May 28 22:12:26.064 DEBG Received response with id: 1
May 28 22:12:26.064 INFO Got a job at height 89081 and difficulty 1
May 28 22:12:26.097 DEBG Miner received message: ReceivedJob(89081, 1, "00010000000000015bf9b3d0c25d217ca4a03284cc63e0c53440113912ef13f17390afe52ab45e50f4f5000000005b0c547e000000000001dfa7a20c11610e0223c225102d768bc75f7ac822c4b62525701ef4f09f74d7d08cb7c7a31b8b85ed19042f24a7271c74ce87592d90d9a7eb9efea18b05283ec5ed2c8e037f605a02eb2885a041e343cf31498d3820b570865958ff87c790df3e6537b15a750103ca95180bb23750215b28707a55f339dd29b5d63155f9f6def2fec2")
May 28 22:12:26.097 DEBG Mining Cuckoo30 for height: 89081
May 28 22:12:26.117 INFO Cuckoo plugin 0 - /Users/photis/Projects/mimble/grin-miner/target/release/plugins/mean_cpu_30.cuckooplugin
May 28 22:12:26.117 DEBG Cuckoo Plugin 0: Setting mining parameter NUM_THREADS to 1 on Device 0
May 28 22:12:27.049 DEBG Mining: Plugin 0 - Device 0 (CPU) Status: OK : Last Graph time: 0s; Graphs per second: inf - Total Attempts: 0
May 28 22:12:27.049 INFO Mining: Cuckoo30 at 0 gps (graphs per second)

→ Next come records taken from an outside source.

-- pv_equiv track=rewrite | github.com/rafafigo/College-Projects | extras/FP funciona 14/projecto_final.py | juntar3
-- ===== SOURCE A (Python) =====
-- def juntar3(x_tup1,y_tup2,z_tup3):
--     tup1_ele = 0
--     tup2_ele = 0
--     tup3_ele = 0
--     while tup3_ele < len(z_tup3): #Vai passando por cada um dos seus elementos e juntar aos 2 outros
--         while tup2_ele<len(y_tup2): # Vai passando por cada um dos seus elementos e juntar ao tup1
--             while tup1_ele<len(x_tup1):
--                 juntar_123 = x_tup1[tup1_ele] + y_tup2[tup2_ele] + z_tup3[tup3_ele]  #Junta os elementos
--                 if (tup1_ele == 0) and (tup2_ele == 0) and (tup3_ele == 0):
--                     tup_123 = (juntar_123,) #Transforma a juncao num tuple
--                 else:
--                     tup_123 = tup_123 + (juntar_123,) # junta os tuples
--                 tup1_ele = tup1_ele + 1 # passa para o segundo elemento e volta a receber
--             tup2_ele = tup2_ele + 1  # Passa para o elemento seguinte
--             tup1_ele = 0 # O seguinte elemento passa novamente por todos os elementos de x_tup1
--         tup3_ele = tup3_ele + 1 #Passa para o elemento seguinte
--         tup2_ele = 0 # O seguinte elemento volta a passar por todos os elementos do x_tup2
--         tup1_ele = 0 # Volta a passar por todos os elementos do x_tup1
--     return tup_123
-- ===== SOURCE B (Python) =====
-- def juntar3(x_tup1, y_tup2, z_tup3):
--     yz = []
--     for zk in z_tup3:
--         for yj in y_tup2:
--             yz.append(yj + zk)
--     return tuple(xi + s for s in yz for xi in x_tup1)
-- ===== Notes on version B (the rewrite author's own statement) =====
-- stated objective: faster
-- what changed: Replaces A's index-counting triple while-loop, which grows the result by quadratic repeated tuple concatenation with a first-element sentinel, by two passes: precompute the y+z suffix list once, then emit each x element joined to each suffix via a single flat generator built into a tuple once.
import Mathlib
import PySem

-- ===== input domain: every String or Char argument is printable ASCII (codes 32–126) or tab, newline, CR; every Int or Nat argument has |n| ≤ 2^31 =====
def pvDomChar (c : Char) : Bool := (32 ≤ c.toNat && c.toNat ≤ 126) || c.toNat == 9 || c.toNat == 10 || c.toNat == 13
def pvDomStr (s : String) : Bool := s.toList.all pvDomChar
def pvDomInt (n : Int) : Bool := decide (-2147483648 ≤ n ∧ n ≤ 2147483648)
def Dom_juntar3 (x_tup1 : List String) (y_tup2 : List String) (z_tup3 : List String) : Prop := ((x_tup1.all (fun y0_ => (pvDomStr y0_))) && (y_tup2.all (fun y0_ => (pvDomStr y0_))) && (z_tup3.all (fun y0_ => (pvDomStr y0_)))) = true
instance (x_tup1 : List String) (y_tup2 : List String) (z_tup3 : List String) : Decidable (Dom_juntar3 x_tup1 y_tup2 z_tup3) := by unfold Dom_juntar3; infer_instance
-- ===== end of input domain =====

-- B replaces A's index-counting triple while-loop (which grows the result by repeated tuple
-- concatenation with a first-element sentinel) by two passes: build the y+z suffix list, then emit
-- each x element joined to each suffix into one tuple (objective: faster, measured).


-- ===== PORT A =====
-- the innermost while loop over x_tup1 (indices from 0); acc is `tup_123`, `none` = not yet assigned
def juntar3_innerA (x_tup1 : List String) (yj zk : String) (j k : Int)
    (acc : Option (List String)) : Option (List String) :=
  (PySem.List.enumerate x_tup1 0).foldl (fun acc ix =>
    if ix.1 = 0 ∧ j = 0 ∧ k = 0 then some [ix.2 ++ yj ++ zk]
    else some (acc.getD [] ++ [ix.2 ++ yj ++ zk])) acc

-- the middle while loop over y_tup2
def juntar3_midA (x_tup1 y_tup2 : List String) (zk : String) (k : Int)
    (acc : Option (List String)) : Option (List String) :=
  (PySem.List.enumerate y_tup2 0).foldl (fun acc jy => juntar3_innerA x_tup1 jy.2 zk jy.1 k acc) acc

-- outer while loop over z_tup3; `.getD []` only hits the `none` case outside Pre_ (Python: UnboundLocalError)
def juntar3 (x_tup1 : List String) (y_tup2 : List String) (z_tup3 : List String) : List String :=
  ((PySem.List.enumerate z_tup3 0).foldl
    (fun acc kz => juntar3_midA x_tup1 y_tup2 kz.2 kz.1 acc) none).getD []

-- ===== PORT B =====
def juntar3_alt (x_tup1 : List String) (y_tup2 : List String) (z_tup3 : List String) : List String :=
  let yz := z_tup3.foldl (fun acc zk => y_tup2.foldl (fun acc2 yj => acc2 ++ [yj ++ zk]) acc) []
  yz.flatMap (fun s => x_tup1.map (fun xi => xi ++ s))

-- ===== PRECONDITION & SPEC =====
-- Pre_ excludes exactly the inputs where A raises UnboundLocalError: any of the three lists empty.
def Pre_juntar3 (x_tup1 : List String) (y_tup2 : List String) (z_tup3 : List String) : Prop :=
  x_tup1 ≠ [] ∧ y_tup2 ≠ [] ∧ z_tup3 ≠ []
instance (x_tup1 : List String) (y_tup2 : List String) (z_tup3 : List String) : Decidable (Pre_juntar3 x_tup1 y_tup2 z_tup3) := by unfold Pre_juntar3; infer_instance

def pvWitness_juntar3 : List String × List String × List String := (["a", "b"], ["c"], ["d", "e"])

def Spec_juntar3 (x_tup1 : List String) (y_tup2 : List String) (z_tup3 : List String) (out : List String) : Prop := out = juntar3_alt x_tup1 y_tup2 z_tup3
instance (x_tup1 : List String) (y_tup2 : List String) (z_tup3 : List String) (out : List String) : Decidable (Spec_juntar3 x_tup1 y_tup2 z_tup3 out) := by unfold Spec_juntar3; infer_instance

-- ===== CLAIM (what is proved, stated in full; the proofs are below) =====
def Claim_equal_juntar3 : Prop := ∀ (x_tup1 : List String) (y_tup2 : List String) (z_tup3 : List String), Dom_juntar3 x_tup1 y_tup2 z_tup3 → Pre_juntar3 x_tup1 y_tup2 z_tup3 → Spec_juntar3 x_tup1 y_tup2 z_tup3 (juntar3 x_tup1 y_tup2 z_tup3)
-- ===== LEMMAS AND PROOFS =====

-- inner fold, when the sentinel branch can never fire on any element of l
theorem juntar3_inner_no_first (yj zk : String) (j k : Int) :
    ∀ (l : List (Int × String)) (L : List String),
      (∀ p ∈ l, ¬(p.1 = 0 ∧ j = 0 ∧ k = 0)) →
      l.foldl (fun acc ix =>
        if ix.1 = 0 ∧ j = 0 ∧ k = 0 then some [ix.2 ++ yj ++ zk]
        else some (acc.getD [] ++ [ix.2 ++ yj ++ zk])) (some L)
        = some (L ++ l.map (fun p => p.2 ++ yj ++ zk)) := by
  intro l
  induction l with
  | nil => intro L _; simp
  | cons p l ih =>
      intro L h
      have hp := h p (List.mem_cons_self)
      simp only [List.foldl_cons, if_neg hp, Option.getD_some]
      rw [ih (L ++ [p.2 ++ yj ++ zk]) (fun q hq => h q (List.mem_cons_of_mem _ hq))]
      simp

theorem juntar3_map_enum (x_tup1 : List String) (yj zk : String) (s : Int) :
    (PySem.List.enumerate x_tup1 s).map (fun p => p.2 ++ yj ++ zk)
      = x_tup1.map (fun xi => xi ++ yj ++ zk) := by
  have h := PySem.List.map_snd_enumerate (xs := x_tup1) (s := s)
  calc (PySem.List.enumerate x_tup1 s).map (fun p => p.2 ++ yj ++ zk)
      = ((PySem.List.enumerate x_tup1 s).map (fun p => p.2)).map (fun xi => xi ++ yj ++ zk) := by
        rw [List.map_map]
        rfl
    _ = x_tup1.map (fun xi => xi ++ yj ++ zk) := by rw [h]

theorem juntar3_innerA_not00 (x_tup1 : List String) (yj zk : String) (j k : Int)
    (h : ¬(j = 0 ∧ k = 0)) (L : List String) :
    juntar3_innerA x_tup1 yj zk j k (some L)
      = some (L ++ x_tup1.map (fun xi => xi ++ yj ++ zk)) := by
  unfold juntar3_innerA
  rw [juntar3_inner_no_first yj zk j k _ L (fun p _ hp => h ⟨hp.2.1, hp.2.2⟩),
      juntar3_map_enum]

theorem juntar3_innerA_first (x0 : String) (xs : List String) (yj zk : String)
    (j k : Int) (hj : j = 0) (hk : k = 0) (acc : Option (List String)) :
    juntar3_innerA (x0 :: xs) yj zk j k acc
      = some ((x0 :: xs).map (fun xi => xi ++ yj ++ zk)) := by
  unfold juntar3_innerA
  rw [PySem.List.enumerate_cons, List.foldl_cons,
      if_pos (⟨rfl, hj, hk⟩ : ((0 : Int), x0).1 = 0 ∧ j = 0 ∧ k = 0)]
  have hne : ∀ p ∈ PySem.List.enumerate xs (0 + 1), ¬(p.1 = 0 ∧ j = 0 ∧ k = 0) := by
    intro p hp
    rw [PySem.List.mem_enumerate_iff] at hp
    obtain ⟨m, hm, rfl⟩ := hp
    intro hcon
    omega
  rw [juntar3_inner_no_first yj zk j k _ _ hne, juntar3_map_enum]
  simp

-- middle fold, when the sentinel branch can never fire (j ≠ 0 for every element, or k ≠ 0)
theorem juntar3_mid_no_first (x_tup1 : List String) (zk : String) (k : Int) :
    ∀ (l : List (Int × String)) (L : List String),
      (∀ p ∈ l, ¬(p.1 = 0 ∧ k = 0)) →
      l.foldl (fun acc jy => juntar3_innerA x_tup1 jy.2 zk jy.1 k acc) (some L)
        = some (L ++ l.flatMap (fun p => x_tup1.map (fun xi => xi ++ p.2 ++ zk))) := by
  intro l
  induction l with
  | nil => intro L _; simp
  | cons p l ih =>
      intro L h
      have hp := h p (List.mem_cons_self)
      simp only [List.foldl_cons]
      rw [juntar3_innerA_not00 x_tup1 p.2 zk p.1 k hp L,
          ih _ (fun q hq => h q (List.mem_cons_of_mem _ hq))]
      simp

theorem juntar3_flatMap_enum_snd {alpha beta : Type} (l : List alpha) (s : Int) (g : alpha → List beta) :
    (PySem.List.enumerate l s).flatMap (fun p => g p.2) = l.flatMap g := by
  have h := PySem.List.map_snd_enumerate (xs := l) (s := s)
  calc (PySem.List.enumerate l s).flatMap (fun p => g p.2)
      = ((PySem.List.enumerate l s).map (fun p => p.2)).flatMap g := by
        rw [List.flatMap_map]
    _ = l.flatMap g := by rw [h]

theorem juntar3_midA_not0 (x_tup1 y_tup2 : List String) (zk : String) (k : Int)
    (hk : k ≠ 0) (L : List String) :
    juntar3_midA x_tup1 y_tup2 zk k (some L)
      = some (L ++ y_tup2.flatMap (fun yj => x_tup1.map (fun xi => xi ++ yj ++ zk))) := by
  unfold juntar3_midA
  rw [juntar3_mid_no_first x_tup1 zk k _ L (fun p _ hp => hk hp.2),
      juntar3_flatMap_enum_snd y_tup2 0 (fun yj => x_tup1.map (fun xi => xi ++ yj ++ zk))]

theorem juntar3_midA_first (x0 : String) (xs : List String) (y0 : String) (ys : List String)
    (zk : String) (k : Int) (hk : k = 0) (acc : Option (List String)) :
    juntar3_midA (x0 :: xs) (y0 :: ys) zk k acc
      = some ((y0 :: ys).flatMap (fun yj => (x0 :: xs).map (fun xi => xi ++ yj ++ zk))) := by
  unfold juntar3_midA
  rw [PySem.List.enumerate_cons, List.foldl_cons,
      juntar3_innerA_first x0 xs y0 zk 0 k rfl hk acc]
  have hne : ∀ p ∈ PySem.List.enumerate ys (0 + 1), ¬(p.1 = 0 ∧ k = 0) := by
    intro p hp
    rw [PySem.List.mem_enumerate_iff] at hp
    obtain ⟨m, hm, rfl⟩ := hp
    intro hcon
    omega
  rw [juntar3_mid_no_first (x0 :: xs) zk k _ _ hne,
      juntar3_flatMap_enum_snd ys (0 + 1) (fun yj => (x0 :: xs).map (fun xi => xi ++ yj ++ zk))]
  simp

theorem juntar3_outer (x_tup1 y_tup2 : List String) :
    ∀ (l : List (Int × String)) (L : List String),
      (∀ p ∈ l, p.1 ≠ 0) →
      l.foldl (fun acc kz => juntar3_midA x_tup1 y_tup2 kz.2 kz.1 acc) (some L)
        = some (L ++ l.flatMap (fun q =>
            y_tup2.flatMap (fun yj => x_tup1.map (fun xi => xi ++ yj ++ q.2)))) := by
  intro l
  induction l with
  | nil => intro L _; simp
  | cons p l ih =>
      intro L h
      simp only [List.foldl_cons]
      rw [juntar3_midA_not0 x_tup1 y_tup2 p.2 p.1 (h p List.mem_cons_self) L,
          ih _ (fun q hq => h q (List.mem_cons_of_mem _ hq))]
      simp

-- A computes the canonical triple flatMap (on nonempty inputs)
theorem juntar3_eq_canonical (x0 : String) (xs : List String) (y0 : String) (ys : List String)
    (z0 : String) (zs : List String) :
    juntar3 (x0 :: xs) (y0 :: ys) (z0 :: zs)
      = (z0 :: zs).flatMap (fun zk =>
          (y0 :: ys).flatMap (fun yj => (x0 :: xs).map (fun xi => xi ++ yj ++ zk))) := by
  unfold juntar3
  rw [PySem.List.enumerate_cons, List.foldl_cons,
      juntar3_midA_first x0 xs y0 ys z0 0 rfl none]
  have hne : ∀ p ∈ PySem.List.enumerate zs (0 + 1), p.1 ≠ 0 := by
    intro p hp
    rw [PySem.List.mem_enumerate_iff] at hp
    obtain ⟨m, hm, rfl⟩ := hp
    omega
  rw [juntar3_outer (x0 :: xs) (y0 :: ys) _ _ hne,
      juntar3_flatMap_enum_snd zs (0 + 1) (fun zk =>
        (y0 :: ys).flatMap (fun yj => (x0 :: xs).map (fun xi => xi ++ yj ++ zk)))]
  simp [List.flatMap_cons]

-- B computes the same canonical value (associativity of string append)
theorem juntar3_yz_fold (y : List String) :
    ∀ (z : List String) (acc : List String),
      z.foldl (fun acc zk => y.foldl (fun acc2 yj => acc2 ++ [yj ++ zk]) acc) acc
        = acc ++ z.flatMap (fun zk => y.map (fun yj => yj ++ zk)) := by
  intro z
  induction z with
  | nil => intro acc; simp
  | cons zk zs ih =>
      intro acc
      simp only [List.foldl_cons]
      rw [PySem.List.foldl_append_singleton_eq_map, ih]
      simp

theorem juntar3_alt_eq_canonical (x y z : List String) :
    juntar3_alt x y z
      = z.flatMap (fun zk => y.flatMap (fun yj => x.map (fun xi => xi ++ yj ++ zk))) := by
  unfold juntar3_alt
  rw [juntar3_yz_fold y z [], List.nil_append, List.flatMap_assoc]
  refine List.flatMap_congr ?_
  intro zk _
  rw [List.flatMap_map]
  refine List.flatMap_congr ?_
  intro yj _
  refine List.map_congr_left ?_
  intro xi _
  rw [String.append_assoc]

-- ===== VERDICT (by name: the statement is the Claim_ definition above) =====
theorem juntar3_spec : Claim_equal_juntar3 := by
  intro x y z _ hpre
  obtain ⟨hx, hy, hz⟩ := hpre
  obtain ⟨x0, xs, rfl⟩ : ∃ a l, x = a :: l := by cases x with | nil => exact absurd rfl hx | cons a l => exact ⟨a, l, rfl⟩
  obtain ⟨y0, ys, rfl⟩ : ∃ a l, y = a :: l := by cases y with | nil => exact absurd rfl hy | cons a l => exact ⟨a, l, rfl⟩
  obtain ⟨z0, zs, rfl⟩ : ∃ a l, z = a :: l := by cases z with | nil => exact absurd rfl hz | cons a l => exact ⟨a, l, rfl⟩
  unfold Spec_juntar3
  rw [juntar3_eq_canonical, juntar3_alt_eq_canonical]
-- pv_equiv track=rewrite | github.com/KINOX0924/Programmers_codingtest | 프로그래머스/0/120830. 양꼬치/양꼬치.py | solution
-- ===== SOURCE A (Python) =====
-- def solution(n, k):
--     service_drink = 0
--     sum_payment   = 0
--
--     while n >= 1 :
--         if n >= 10 :
--             sum_payment += 120000
--             n -= 10
--             service_drink += 1
--         elif n != 0 :
--             sum_payment += 12000
--             n -= 1
--
--     k -= service_drink
--     sum_payment += (k*2000)
--
--     return sum_payment
-- ===== SOURCE B (Python) =====
-- def solution(n, k):
--     # closed form: 12000 won per skewer, one free drink per 10 skewers
--     return 12000 * n + (k - n // 10) * 2000
-- ===== Notes on version B (the rewrite author's own statement) =====
-- stated objective: faster
-- what changed: Replaced A's skewer-by-skewer while loop with the closed-form formula 12000*n + (k - n//10)*2000.
-- outside the precondition, e.g. on solution(-3, 2): A returns 4000, B returns -30000
import Mathlib
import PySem

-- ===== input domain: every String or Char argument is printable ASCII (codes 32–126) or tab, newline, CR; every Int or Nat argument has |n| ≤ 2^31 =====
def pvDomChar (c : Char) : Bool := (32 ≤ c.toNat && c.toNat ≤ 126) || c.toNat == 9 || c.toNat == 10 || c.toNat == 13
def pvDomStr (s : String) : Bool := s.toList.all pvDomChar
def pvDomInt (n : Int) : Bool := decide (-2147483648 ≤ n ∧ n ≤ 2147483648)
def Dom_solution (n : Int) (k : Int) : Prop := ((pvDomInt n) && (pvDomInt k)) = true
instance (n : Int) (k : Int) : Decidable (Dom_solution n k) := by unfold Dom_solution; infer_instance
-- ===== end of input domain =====

-- B replaces A's per-skewer while loop with the closed-form price formula (faster, O(1)).
-- Pre_solution restricts to the natural domain n ≥ 0 (a skewer count); negative n is outside the task's domain.


-- ===== PORT A =====
-- the while loop, carrying (service_drink, sum_payment); the `n ≠ 0` elif is kept
-- (under n ≥ 1 its else-arm is unreachable in Python; here it returns the state so the
-- function is total)
def solutionLoop (n service sum : Int) : Int × Int :=
  if h : n ≥ 1 then
    if n ≥ 10 then solutionLoop (n - 10) (service + 1) (sum + 120000)
    else if n ≠ 0 then solutionLoop (n - 1) service (sum + 12000)
    else (service, sum)
  else (service, sum)
termination_by n.toNat
decreasing_by all_goals omega

def solution (n : Int) (k : Int) : Int :=
  let st := solutionLoop n 0 0
  st.2 + (k - st.1) * 2000

-- ===== PORT B =====
def solution_alt (n : Int) (k : Int) : Int :=
  12000 * n + (k - PySem.Int.floordiv n 10) * 2000

-- ===== PRECONDITION & SPEC =====
-- Pre_ excludes negative n (outside the natural domain of a skewer count): there A's loop
-- body never runs and A returns k*2000, which B's closed form does not reproduce.
def Pre_solution (n : Int) (k : Int) : Prop := 0 ≤ n
instance (n : Int) (k : Int) : Decidable (Pre_solution n k) := by unfold Pre_solution; infer_instance
def pvWitness_solution : Int × Int := (23, 5)

def Spec_solution (n : Int) (k : Int) (out : Int) : Prop := out = solution_alt n k
instance (n : Int) (k : Int) (out : Int) : Decidable (Spec_solution n k out) := by unfold Spec_solution; infer_instance

-- ===== CLAIM (what is proved, stated in full; the proofs are below) =====
def Claim_equal_solution : Prop := ∀ (n : Int) (k : Int), Dom_solution n k → Pre_solution n k → Spec_solution n k (solution n k)

-- ===== LEMMAS AND PROOFS =====

theorem solutionLoop_closed (m : Nat) : ∀ (n service sum : Int), n.toNat = m → 0 ≤ n →
    solutionLoop n service sum = (service + n / 10, sum + 12000 * n) := by
  induction m using Nat.strong_induction_on with
  | _ m ih =>
    intro n service sum hm hn
    rw [solutionLoop]
    split_ifs with h1 h2 h3
    · rw [ih (n - 10).toNat (by omega) _ _ _ rfl (by omega)]
      have : (n - 10) / 10 = n / 10 - 1 := by omega
      rw [Prod.mk.injEq]; omega
    · rw [ih (n - 1).toNat (by omega) _ _ _ rfl (by omega)]
      have : (n - 1) / 10 = n / 10 := by omega
      rw [Prod.mk.injEq]; omega
    · omega
    · have : n = 0 := by omega
      subst this; simp

-- ===== VERDICT (by name: the statement is the Claim_ definition above) =====
theorem solution_spec : Claim_equal_solution := by
  intro n k _ hpre
  unfold Spec_solution solution solution_alt
  rw [solutionLoop_closed n.toNat n 0 0 rfl hpre,
      PySem.Int.floordiv_eq_ediv_of_pos (by omega)]
  ring
-- pv_equiv track=rewrite | github.com/donglixp/coarse2fine | django/table/IO.py | get_lay_index
-- ===== SOURCE A (Python) =====
-- SKP_WORD = '<sk>'
--
-- RIG_WORD = '<]>'
--
-- def get_lay_index(lay_skip):
--     # with a <s> token at the first position
--     r_list = [0]
--     k = 0
--     for tk in lay_skip:
--         if tk in (SKP_WORD, RIG_WORD):
--             r_list.append(0)
--         else:
--             r_list.append(k)
--             k += 1
--     return r_list
-- ===== SOURCE B (Python) =====
-- SKP_WORD = '<sk>'
--
-- RIG_WORD = '<]>'
--
-- def get_lay_index(lay_skip):
--     # two passes: keep-flags, then a prefix-count table, then emit per token
--     flags = [tk not in (SKP_WORD, RIG_WORD) for tk in lay_skip]
--     prefix = [0] * (len(flags) + 1)
--     for i, f in enumerate(flags):
--         prefix[i + 1] = prefix[i] + f
--     return [0] + [prefix[i] if f else 0 for i, f in enumerate(flags)]
-- ===== Notes on version B (the rewrite author's own statement) =====
-- stated objective: alternative
-- what changed: Replaces the single loop threading a mutable counter with a two-pass decomposition: a keep-flag list and a prefix-count table, then a per-token emit pass reading the table.
import Mathlib
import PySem

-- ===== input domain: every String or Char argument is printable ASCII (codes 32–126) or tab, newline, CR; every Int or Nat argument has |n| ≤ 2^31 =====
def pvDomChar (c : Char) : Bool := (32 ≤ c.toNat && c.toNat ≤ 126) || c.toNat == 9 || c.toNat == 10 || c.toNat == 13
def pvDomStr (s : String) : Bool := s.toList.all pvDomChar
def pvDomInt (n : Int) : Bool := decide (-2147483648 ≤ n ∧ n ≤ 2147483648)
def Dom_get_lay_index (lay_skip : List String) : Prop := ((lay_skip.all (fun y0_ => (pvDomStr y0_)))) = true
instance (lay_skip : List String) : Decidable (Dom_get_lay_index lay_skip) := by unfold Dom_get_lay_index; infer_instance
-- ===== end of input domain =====

-- B replaces A's single counter-threading loop with a keep-flag list, a prefix-count table and an emit pass (alternative decomposition, same cost).

-- ===== PORT A =====
-- A: one loop appending to r_list while threading counter k
def get_lay_index (lay_skip : List String) : List Int :=
  (lay_skip.foldl (fun (acc : List Int × Int) tk =>
      if tk = "<sk>" ∨ tk = "<]>" then (acc.1 ++ [0], acc.2)
      else (acc.1 ++ [acc.2], acc.2 + 1)) ([0], 0)).1

-- ===== PORT B =====
-- B's prefix loop: prefix[i+1] = prefix[i] + f; this yields the counts prefix[0..n-1] read by the emit pass
def pvPrefixCounts : List Bool → Int → List Int
  | [], _ => []
  | f :: fs, c => c :: pvPrefixCounts fs (c + (if f then 1 else 0))

def get_lay_index_alt (lay_skip : List String) : List Int :=
  let flags := lay_skip.map (fun tk => decide (¬ (tk = "<sk>" ∨ tk = "<]>")))
  let pfx := pvPrefixCounts flags 0
  0 :: ((flags.zip pfx).map (fun p => if p.1 then p.2 else 0))

-- ===== PRECONDITION & SPEC =====
def Spec_get_lay_index (lay_skip : List String) (out : List Int) : Prop := out = get_lay_index_alt lay_skip
instance (lay_skip : List String) (out : List Int) : Decidable (Spec_get_lay_index lay_skip out) := by unfold Spec_get_lay_index; infer_instance

-- ===== CLAIM (what is proved, stated in full; the proofs are below) =====
def Claim_equal_get_lay_index : Prop := ∀ (lay_skip : List String), Dom_get_lay_index lay_skip → Spec_get_lay_index lay_skip (get_lay_index lay_skip)

-- ===== LEMMAS AND PROOFS =====
theorem pv_fold_eq (l : List String) (acc : List Int) (k : Int) :
    (l.foldl (fun (acc : List Int × Int) tk =>
      if tk = "<sk>" ∨ tk = "<]>" then (acc.1 ++ [0], acc.2)
      else (acc.1 ++ [acc.2], acc.2 + 1)) (acc, k)).1 =
    acc ++ (((l.map (fun tk => decide (¬ (tk = "<sk>" ∨ tk = "<]>")))).zip
              (pvPrefixCounts (l.map (fun tk => decide (¬ (tk = "<sk>" ∨ tk = "<]>")))) k)).map
              (fun p => if p.1 then p.2 else 0)) := by
  induction l generalizing acc k with
  | nil => simp
  | cons tk l ih =>
    by_cases h1 : tk = "<sk>" <;> by_cases h2 : tk = "<]>" <;>
      simp [h1, h2, pvPrefixCounts, List.foldl_cons, ih]

-- ===== VERDICT (by name: the statement is the Claim_ definition above) =====
theorem get_lay_index_spec : Claim_equal_get_lay_index := by
  intro l _
  show get_lay_index l = get_lay_index_alt l
  simp [get_lay_index, get_lay_index_alt, pv_fold_eq]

...and it stops just there. No other lines are output.

The log from macOS Console.app is here: grin-miner_2018-05-28-221228_janus.crash.txt

garyyu commented 6 years ago

Could you please try mean_compat_cpu? Thanks.

garyyu commented 6 years ago

Oh, I just go back to history and saw you had tested mean_compat_cpu with NUM_THREADS=1 for almost 12 hours. That means this problem has already been fixed, you can set NUM_THREADS=4 or 8, as many as your CPU cores number.
mean_cpu can only be used for some new CPU, your MacBook Pro (Retina, 15-inch, Early 2013) can't use this option. Thanks again for your test. You can close this issue if no other questions.

photis commented 6 years ago

Alright, glad it helped and thanks for fixing it.